Mi sveglio e mi stropiccio gli occhi, intontito.
Guardo la donna, stesa accanto a me.
Non è lei.
Non è lei.
Eppure, ci ho creduto ancora.
Annegare e perdere la solitudine nel corpo di una donna estranea.
Non ci sono riuscito.
Ma è una illusione che dura il tempo di un rapporto occasionale.
E, inesorabile, arriva il tempo della consapevolezza.
L'attimo della dimenticanza è ormai perso e arriva la sera, con il tempo dei rimpianti.
Non è lei.
Non è lei.


A volte un uomo è da solo perché ha intesta strani tarli,
perché ha paura del sesso o per la smania di successo.
Per scrivere il romanzo che ha di dentro,
perché la vita l'ha già messo al muro,
o perché in un mondo falso è un uomo vero.

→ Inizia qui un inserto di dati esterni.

-- pv_equiv track=rewrite | github.com/BenWeedon/pyrogi | src/engine/__init__.py | parse_text_into_characters
-- ===== SOURCE A (Python) =====
-- def parse_text_into_characters(text):
--     characters = []
--     is_escaping = False
--     group = None
--     for ch in text:
--         if ch == '\\':
--             if is_escaping:
--                 characters.append(ch)
--                 is_escaping = False
--             else:
--                 is_escaping = True
--         elif ch == '[':
--             if is_escaping:
--                 characters.append(ch)
--                 is_escaping = False
--             else:
--                 if group is not None:
--                     raise ValueError('You cannot start a character group within another group.')
--                 group = ''
--             is_escaping = False
--         elif ch == ']':
--             if is_escaping:
--                 characters.append(ch)
--             else:
--                 if group is None:
--                     raise ValueError('You cannot end a character group that you have not started.')
--                 characters.append(group)
--                 group = None
--             is_escaping = False
--         else:
--             if is_escaping:
--                 raise ValueError('Invalid escape character \'' + ch + '\'.')
--             if group is None:
--                 characters.append(ch)
--             else:
--                 group += ch
--             is_escaping = False
--     if group is not None:
--         raise ValueError('You started a character group but did not finish it.')
--     return characters
-- ===== SOURCE B (Python) =====
-- def parse_text_into_characters(text):
--     # Phase 1: tokenize the text into a flat token list, resolving escapes here.
--     tokens = []
--     it = iter(text)
--     for ch in it:
--         if ch == '\\':
--             nxt = next(it, None)
--             if nxt is None:
--                 break  # trailing lone backslash is dropped
--             if nxt not in '\\[]':
--                 raise ValueError('Invalid escape character \'' + nxt + '\'.')
--             tokens.append(('esc', nxt))
--         elif ch == '[':
--             tokens.append(('open', ''))
--         elif ch == ']':
--             tokens.append(('close', ''))
--         else:
--             tokens.append(('char', ch))
--     # Phase 2: fold the token stream into the character list with group handling.
--     characters = []
--     group = None
--     for kind, c in tokens:
--         if kind == 'esc':
--             characters.append(c)
--         elif kind == 'open':
--             if group is not None:
--                 raise ValueError('You cannot start a character group within another group.')
--             group = ''
--         elif kind == 'close':
--             if group is None:
--                 raise ValueError('You cannot end a character group that you have not started.')
--             characters.append(group)
--             group = None
--         else:
--             if group is None:
--                 characters.append(c)
--             else:
--                 group += c
--     if group is not None:
--         raise ValueError('You started a character group but did not finish it.')
--     return characters
-- ===== Notes on version B (the rewrite author's own statement) =====
-- stated objective: alternative
-- what changed: Replaces A's single character loop with an is_escaping flag by a two-stage pipeline: a tokenizer that resolves escapes into a flat token stream, then a separate fold over tokens that handles groups.
import Mathlib
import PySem

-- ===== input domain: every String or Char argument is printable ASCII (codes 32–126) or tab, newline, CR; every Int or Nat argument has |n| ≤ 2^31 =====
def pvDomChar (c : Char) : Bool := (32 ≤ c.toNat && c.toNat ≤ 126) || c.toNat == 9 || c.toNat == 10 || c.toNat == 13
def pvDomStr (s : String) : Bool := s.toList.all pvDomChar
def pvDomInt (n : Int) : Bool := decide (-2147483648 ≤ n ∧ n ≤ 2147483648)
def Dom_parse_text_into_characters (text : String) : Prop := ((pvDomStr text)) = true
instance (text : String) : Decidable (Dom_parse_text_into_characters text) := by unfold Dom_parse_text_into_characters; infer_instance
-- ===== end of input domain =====

-- B replaces A's one-pass loop with an is_escaping flag by a two-stage pipeline
-- (tokenize escapes first, then fold the token stream into groups); equivalence is
-- proved on all texts on which A returns (Pre_ excludes exactly the ValueError inputs).

-- ===== PORT A =====
-- literal port of A's for-loop: state = (is_escaping, group, characters); the three
-- 'raise ValueError' branches return [] — they are unreachable under Pre_.
def pvAGo (l : List Char) (esc : Bool) (group : Option String) (acc : List String) : List String :=
  match l with
  | [] => match group with
          | some _ => []            -- raise: unfinished group
          | none => acc
  | c :: rest =>
    if c = '\\' then
      if esc then pvAGo rest false group (acc ++ ["\\"])
      else pvAGo rest true group acc
    else if c = '[' then
      if esc then pvAGo rest false group (acc ++ ["["])
      else match group with
           | some _ => []           -- raise: group within group
           | none => pvAGo rest false (some "") acc
    else if c = ']' then
      if esc then pvAGo rest false group (acc ++ ["]"])
      else match group with
           | none => []             -- raise: end without start
           | some s => pvAGo rest false none (acc ++ [s])
    else
      if esc then []                -- raise: invalid escape character
      else match group with
           | none => pvAGo rest false group (acc ++ [String.mk [c]])
           | some s => pvAGo rest false (some (s.push c)) acc

def parse_text_into_characters (text : String) : List String :=
  pvAGo text.toList false none []

-- ===== PORT B =====
-- literal port of Source B's two phases.  Phase 1 (tokenizer): consume the text into a flat
-- token list, resolving '\'-escapes here (none = the invalid-escape ValueError; a trailing
-- lone backslash ends tokenization).  Phase 2: fold the token stream into the character
-- list with the group state; error branches return [] as in port A.
inductive pvTok : Type
  | esc (c : Char)
  | opn
  | cls
  | chr (c : Char)
deriving DecidableEq, Repr

def pvTokenize (l : List Char) : Option (List pvTok) :=
  match l with
  | [] => some []
  | c :: rest =>
    if c = '\\' then
      match rest with
      | [] => some []               -- trailing lone backslash dropped
      | c2 :: rest' =>
        if c2 = '\\' ∨ c2 = '[' ∨ c2 = ']' then (pvTokenize rest').map (pvTok.esc c2 :: ·)
        else none                   -- raise: invalid escape character
    else if c = '[' then (pvTokenize rest).map (pvTok.opn :: ·)
    else if c = ']' then (pvTokenize rest).map (pvTok.cls :: ·)
    else (pvTokenize rest).map (pvTok.chr c :: ·)

def pvAssemble (ts : List pvTok) (group : Option String) (acc : List String) : List String :=
  match ts with
  | [] => match group with
          | some _ => []            -- raise: unfinished group
          | none => acc
  | pvTok.esc c :: ts' => pvAssemble ts' group (acc ++ [String.mk [c]])
  | pvTok.opn :: ts' =>
      match group with
      | some _ => []                -- raise: group within group
      | none => pvAssemble ts' (some "") acc
  | pvTok.cls :: ts' =>
      match group with
      | none => []                  -- raise: end without start
      | some s => pvAssemble ts' none (acc ++ [s])
  | pvTok.chr c :: ts' =>
      match group with
      | none => pvAssemble ts' group (acc ++ [String.mk [c]])
      | some s => pvAssemble ts' (some (s.push c)) acc

def parse_text_into_characters_alt (text : String) : List String :=
  match pvTokenize text.toList with
  | none => []                      -- raise: invalid escape character
  | some ts => pvAssemble ts none []

-- ===== PRECONDITION & SPEC =====
-- Closed-form well-formedness of the text (no run of either port): every backslash is followed
-- by one of '\', '[' , ']' (or ends the text), and unescaped brackets form balanced, unnested
-- groups; exactly the texts on which Python A returns without raising ValueError.
def pvWellFormed (l : List Char) (inGroup : Bool) : Bool :=
  match l with
  | [] => !inGroup
  | c :: rest =>
    if c = '\\' then
      match rest with
      | [] => !inGroup
      | c2 :: rest' =>
        if c2 = '\\' ∨ c2 = '[' ∨ c2 = ']' then pvWellFormed rest' inGroup else false
    else if c = '[' then
      if inGroup then false else pvWellFormed rest true
    else if c = ']' then
      if inGroup then pvWellFormed rest false else false
    else pvWellFormed rest inGroup

def Pre_parse_text_into_characters (text : String) : Prop :=
  pvWellFormed text.toList false = true
instance (text : String) : Decidable (Pre_parse_text_into_characters text) := by
  unfold Pre_parse_text_into_characters; infer_instance

def pvWitness_parse_text_into_characters : String := "a[b]\\]"

def Spec_parse_text_into_characters (text : String) (out : List String) : Prop :=
  out = parse_text_into_characters_alt text
instance (text : String) (out : List String) : Decidable (Spec_parse_text_into_characters text out) := by
  unfold Spec_parse_text_into_characters; infer_instance

-- ===== CLAIM (what is proved, stated in full; the proofs are below) =====
def Claim_equal_parse_text_into_characters : Prop := ∀ (text : String), Dom_parse_text_into_characters text → Pre_parse_text_into_characters text → Spec_parse_text_into_characters text (parse_text_into_characters text)

-- ===== LEMMAS AND PROOFS =====

-- On a well-formed text the tokenizer succeeds, and A's flag-carrying loop computes
-- the same list as assembling the token stream.
lemma pv_main : ∀ (n : ℕ) (l : List Char), l.length ≤ n →
    ∀ (g : Option String) (acc : List String),
      pvWellFormed l g.isSome = true →
      ∃ ts, pvTokenize l = some ts ∧ pvAGo l false g acc = pvAssemble ts g acc := by
  intro n
  induction n with
  | zero =>
    intro l hl g acc hv
    have : l = [] := by cases l <;> simp_all
    subst this
    have : g = none := by cases g <;> simp_all [pvWellFormed]
    subst this
    exact ⟨[], rfl, by simp [pvAGo, pvAssemble]⟩
  | succ n ih =>
    intro l hl g acc hv
    rcases l with _ | ⟨c, rest⟩
    · have : g = none := by cases g <;> simp_all [pvWellFormed]
      subst this
      exact ⟨[], rfl, by simp [pvAGo, pvAssemble]⟩
    · by_cases hc : c = '\\'
      · subst hc
        rcases rest with _ | ⟨c2, rest'⟩
        · have : g = none := by cases g <;> simp_all [pvWellFormed]
          subst this
          exact ⟨[], by simp [pvTokenize], by simp [pvAGo, pvAssemble]⟩
        · rw [pvWellFormed.eq_def] at hv
          simp only [if_pos rfl] at hv
          have hlen : rest'.length ≤ n := by simp at hl; omega
          by_cases hc2 : c2 = '\\' ∨ c2 = '[' ∨ c2 = ']'
          · rw [if_pos hc2] at hv
            simp only [if_true] at hv
            obtain ⟨ts, htok, heq⟩ := ih rest' hlen g (acc ++ [String.mk [c2]]) hv
            refine ⟨pvTok.esc c2 :: ts, ?_, ?_⟩
            · rw [pvTokenize.eq_def]
              simp [htok, hc2]
            · have hA : pvAGo ('\\' :: c2 :: rest') false g acc
                  = pvAGo rest' false g (acc ++ [String.mk [c2]]) := by
                rw [pvAGo.eq_def]
                simp only [if_pos rfl, if_neg (Bool.false_ne_true)]
                rcases hc2 with h | h | h <;> subst h <;> simp [pvAGo] <;> rfl
              rw [hA, heq]
              rfl
          · rw [if_neg hc2] at hv
            exact absurd hv (by simp)
      · have hlen : rest.length ≤ n := by simp at hl; omega
        by_cases hop : c = '['
        · subst hop
          rcases g with _ | s
          · rw [pvWellFormed.eq_def] at hv
            simp only [if_neg (by decide : ¬(('[' : Char) = '\\')), if_pos rfl,
              Option.isSome_none, Bool.false_eq_true, if_neg (Bool.false_ne_true)] at hv
            obtain ⟨ts, htok, heq⟩ := ih rest hlen (some "") acc (by simpa using hv)
            refine ⟨pvTok.opn :: ts, ?_, ?_⟩
            · rw [pvTokenize.eq_def]
              simp [htok]
            · rw [pvAGo.eq_def]
              simp only [if_neg (by decide : ¬(('[' : Char) = '\\')), if_pos rfl,
                if_neg (Bool.false_ne_true)]
              rw [heq]; rfl
          · rw [pvWellFormed.eq_def] at hv
            simp only [if_neg (by decide : ¬(('[' : Char) = '\\')), if_pos rfl,
              Option.isSome_some, if_pos rfl] at hv
            exact absurd hv (by simp)
        · by_cases hcl : c = ']'
          · subst hcl
            rcases g with _ | s
            · rw [pvWellFormed.eq_def] at hv
              simp only [if_neg (by decide : ¬((']' : Char) = '\\')),
                if_neg (by decide : ¬((']' : Char) = '[')), if_pos rfl,
                Option.isSome_none, Bool.false_eq_true, if_neg (Bool.false_ne_true)] at hv
              exact absurd hv (by simp)
            · rw [pvWellFormed.eq_def] at hv
              simp only [if_neg (by decide : ¬((']' : Char) = '\\')),
                if_neg (by decide : ¬((']' : Char) = '[')), if_pos rfl,
                Option.isSome_some, if_pos rfl] at hv
              obtain ⟨ts, htok, heq⟩ := ih rest hlen none (acc ++ [s]) (by simpa using hv)
              refine ⟨pvTok.cls :: ts, ?_, ?_⟩
              · rw [pvTokenize.eq_def]
                simp [htok]
              · rw [pvAGo.eq_def]
                simp only [if_neg (by decide : ¬((']' : Char) = '\\')),
                  if_neg (by decide : ¬((']' : Char) = '[')), if_pos rfl,
                  if_neg (Bool.false_ne_true)]
                rw [heq]; rfl
          · rw [pvWellFormed.eq_def] at hv
            simp only [if_neg hc, if_neg hop, if_neg hcl] at hv
            rcases g with _ | s
            · obtain ⟨ts, htok, heq⟩ := ih rest hlen none (acc ++ [String.mk [c]]) (by simpa using hv)
              refine ⟨pvTok.chr c :: ts, ?_, ?_⟩
              · rw [pvTokenize.eq_def]
                simp [htok, hc, hop, hcl]
              · rw [pvAGo.eq_def]
                simp only [if_neg hc, if_neg hop, if_neg hcl, if_neg (Bool.false_ne_true)]
                rw [heq]; rfl
            · obtain ⟨ts, htok, heq⟩ := ih rest hlen (some (s.push c)) acc (by simpa using hv)
              refine ⟨pvTok.chr c :: ts, ?_, ?_⟩
              · rw [pvTokenize.eq_def]
                simp [htok, hc, hop, hcl]
              · rw [pvAGo.eq_def]
                simp only [if_neg hc, if_neg hop, if_neg hcl, if_neg (Bool.false_ne_true)]
                rw [heq]; rfl

-- ===== VERDICT (by name: the statement is the Claim_ definition above) =====
theorem parse_text_into_characters_spec : Claim_equal_parse_text_into_characters := by
  intro text _ hpre
  unfold Spec_parse_text_into_characters parse_text_into_characters parse_text_into_characters_alt
  obtain ⟨ts, htok, heq⟩ :=
    pv_main text.toList.length text.toList le_rfl none [] (by simpa using hpre)
  rw [htok, heq]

Sono sempre stato solo, malgrado fossi circondato da altre persone.
E' una frase retorica, ma la sento marchiare la mia vita.
Il mio maestro, Hiruzen Sarutobi, mi riteneva incapace.
Non sapeva vedere oltre la mia maschera sbruffona.
Era incantato dal genio del mio compagno, Orochimaru.
E lei..
Tsunade Senju, la nipote del mai dimenticato primo Hokage.
Anche per lei ero uno sbruffone, incapace, stupido.
Ho conquistato da solo la mia forza, disobbedendo agli ordini del mio maestro.
E sono orgoglioso di avere raggiunto questi risultati da me.
Eppure, non è servito a nulla.
Il mio maestro rimpiangeva la deriva malvagia di Orochimaru.
Era sempre lui il suo allievo prediletto.
E lei...
Tsunade.
Non vedeva nulla.
Non capiva nulla.
Sorrido, ironicamente.
Da quanto tempo la amo?
Non lo so.
Eppure, per lei ero e resto solo un compagno.
Non potevo competere col ricordo di Dan?
Lui, affidabile, forte e fedele.
Io, incapace, incostante e maniaco.
Ancora una volta si è dimostrata la mia totale incapacità.
Forse aveva ragione chi mi definiva incapace.
Sarutobi. Orochimaru. Tsunade.
Tutti avevano ragione.
Sono un incapace.


Dio delle città
e dell'immensità,
se è vero che ci sei
e hai viaggiato più di noi,
vediamo se si può imparare questa vita,
e magari un po' cambiarla,
prima che ci cambi lei.
Vediamo se si può,
farci amare come siamo,
senza violentarci più,
con nevrosi e gelosie.
Perché questa vita stende,
e chi è steso o dorme o muore,
oppure fa l'amore.


E la prova della mia incapacità è proprio lei, Tsunade.
Dopo tanto tempo, ancora piange la morte di Nawaki e soprattutto sua.
Dan.
Darebbe la vita per rivederlo, anche solo per un istante.
E non si accorge di nulla.
Non vede i sentimenti che, da tanto, troppo tempo nascondo nell'anima.
Non vede oltre la maschera di buffone incapace che, da tanto tempo, veste il mio cuore.
Non capisce quanto sia doloroso e inutile consumarsi in rimorsi insensati.
Non è stata colpa sua la morte di Dan!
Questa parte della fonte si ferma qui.